If there is anything to be grateful for it is that children (17 years of age and younger) do not seem to be getting as ill or dying from COVID-19 as they often do from other pandemic viral infections. The latest US data compiled from collaboration with the American Academy of Pediatrics and the Children’s Hospital Association shows that, as of December 10th:
1,639,728 total child COVID-19 cases have been reported (as of December 21st, CDC is reporting 17, 790,376 total cases with 316,844 deaths)

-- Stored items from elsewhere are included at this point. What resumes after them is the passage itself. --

-- pv_equiv track=rewrite | github.com/Wfelipetm/Python_D50 | 029.py | CensuraTexto
-- ===== SOURCE A (Python) =====
-- def EhVogal(letra):
--     return letra in ['a', 'e', 'i', 'o', 'u', 'A', 'E', 'I', 'O', 'U']
--
-- def CensuraTexto(texto):
--     textoCensurado = ""
--     vogais = ""
--     for i in range(len(texto)):
--         if EhVogal(texto[i]):
--             textoCensurado += '*'
--             vogais += texto[i]
--         else:
--             textoCensurado += texto[i]
--     return textoCensurado, vogais
-- ===== SOURCE B (Python) =====
-- VOWELS = set('aeiouAEIOU')
--
-- def CensuraTexto(texto):
--     censurado = ''.join('*' if c in VOWELS else c for c in texto)
--     vogais = ''.join(c for c in texto if c in VOWELS)
--     return censurado, vogais
-- ===== Notes on version B (the rewrite author's own statement) =====
-- stated objective: simpler
-- what changed: Replaces the single interleaved loop that grows two strings by repeated concatenation with two independent passes: a join over a map producing the censored text and a join over a filter collecting the vowels.
import Mathlib
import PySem

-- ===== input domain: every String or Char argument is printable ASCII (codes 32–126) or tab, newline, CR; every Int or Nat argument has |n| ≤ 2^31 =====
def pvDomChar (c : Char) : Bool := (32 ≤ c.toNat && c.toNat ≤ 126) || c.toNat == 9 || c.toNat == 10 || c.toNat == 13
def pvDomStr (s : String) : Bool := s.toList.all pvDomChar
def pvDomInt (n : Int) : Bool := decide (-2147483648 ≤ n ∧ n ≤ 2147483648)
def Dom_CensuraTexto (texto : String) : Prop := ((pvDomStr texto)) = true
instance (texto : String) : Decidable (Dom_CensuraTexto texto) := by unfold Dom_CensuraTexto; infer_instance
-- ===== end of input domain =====

-- B replaces A's single interleaved accumulating loop with two independent passes (a map and a filter); objective: simpler.


-- ===== PORT A =====
def EhVogal (letra : Char) : Bool :=
  ['a', 'e', 'i', 'o', 'u', 'A', 'E', 'I', 'O', 'U'].contains letra

-- A: one loop over the characters, growing both strings by concatenation.
def CensuraTexto (texto : String) : String × String :=
  let st := texto.toList.foldl
    (fun (acc : List Char × List Char) c =>
      if EhVogal c then (acc.1 ++ ['*'], acc.2 ++ [c])
      else (acc.1 ++ [c], acc.2))
    ([], [])
  (String.mk st.1, String.mk st.2)

-- ===== PORT B =====
def pvVowels : List Char := "aeiouAEIOU".toList

-- B: two independent passes, a map and a filter.
def CensuraTexto_alt (texto : String) : String × String :=
  (String.mk (texto.toList.map (fun c => if pvVowels.contains c then '*' else c)),
   String.mk (texto.toList.filter (fun c => pvVowels.contains c)))

-- ===== PRECONDITION & SPEC =====
def Spec_CensuraTexto (texto : String) (out : String × String) : Prop := out = CensuraTexto_alt texto
instance (texto : String) (out : String × String) : Decidable (Spec_CensuraTexto texto out) := by unfold Spec_CensuraTexto; infer_instance

-- ===== CLAIM (what is proved, stated in full; the proofs are below) =====
def Claim_equal_CensuraTexto : Prop := ∀ (texto : String), Dom_CensuraTexto texto → Spec_CensuraTexto texto (CensuraTexto texto)

-- ===== LEMMAS AND PROOFS =====
theorem pvVowels_eq (c : Char) : pvVowels.contains c = EhVogal c := rfl

theorem censura_fold (l a b : List Char) :
    l.foldl
      (fun (acc : List Char × List Char) c =>
        if EhVogal c then (acc.1 ++ ['*'], acc.2 ++ [c])
        else (acc.1 ++ [c], acc.2))
      (a, b)
    = (a ++ l.map (fun c => if EhVogal c then '*' else c),
       b ++ l.filter (fun c => EhVogal c)) := by
  induction l generalizing a b with
  | nil => simp
  | cons c l ih =>
    by_cases h : EhVogal c = true <;>
      simp [List.foldl, h, ih, List.filter]

-- ===== VERDICT (by name: the statement is the Claim_ definition above) =====
theorem CensuraTexto_spec : Claim_equal_CensuraTexto := by
  intro texto _
  unfold Spec_CensuraTexto CensuraTexto CensuraTexto_alt
  simp only [censura_fold, pvVowels_eq, List.nil_append]
  rfl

Children represented less than 10% of all cases even though they represent 21% of our population as a whole
The number of cases in children has increased significantly over the past six weeks and may represent an increase in testing of children
Only 0.00%-0.21% of all COVID-19 deaths were in children
15 states have reported zero child deaths
Symptoms: Children may not have the typical symptoms of COVID-19. Somewhere between 16% and 50% of children with COVID-19 will not have any symptoms
It is likely that every child has been directly or indirectly impacted by COVID-19. Many of them have lost family members to this pandemic. As parents, we always strive to provide a sense of normalcy and stability for our children at a time when there is so much fear, uncertainty and sadness surrounding them. Their lives are being changed almost daily with changing schedules and rules. The American Academy of Pediatrics recommends during these times that we focus our energies on “controlling what we can control and practicing gratitude for the events – no matter how small – that enrich our days.”
In an article on “How to Practice Gratitude and Improve Your Family’s Mental Health”1 written by Datta Munshi, MD, FAAP she recommends five specific ways to encourage gratitude in your children:
Promote sincere verbal or written expressions of thankfulness
Focus on what went right each day
Don’t save conversations about gratitude only for Thanksgiving
Find ways to help others in need
Exhibit gratefulness as a role-model parent
As a nation and a people, we have a history of resilience and strength and I believe we will get through this together. As we approach the holiday season, I am grateful for each of you and for the impact you have on improving the lives of children one day at a time. Best wishes.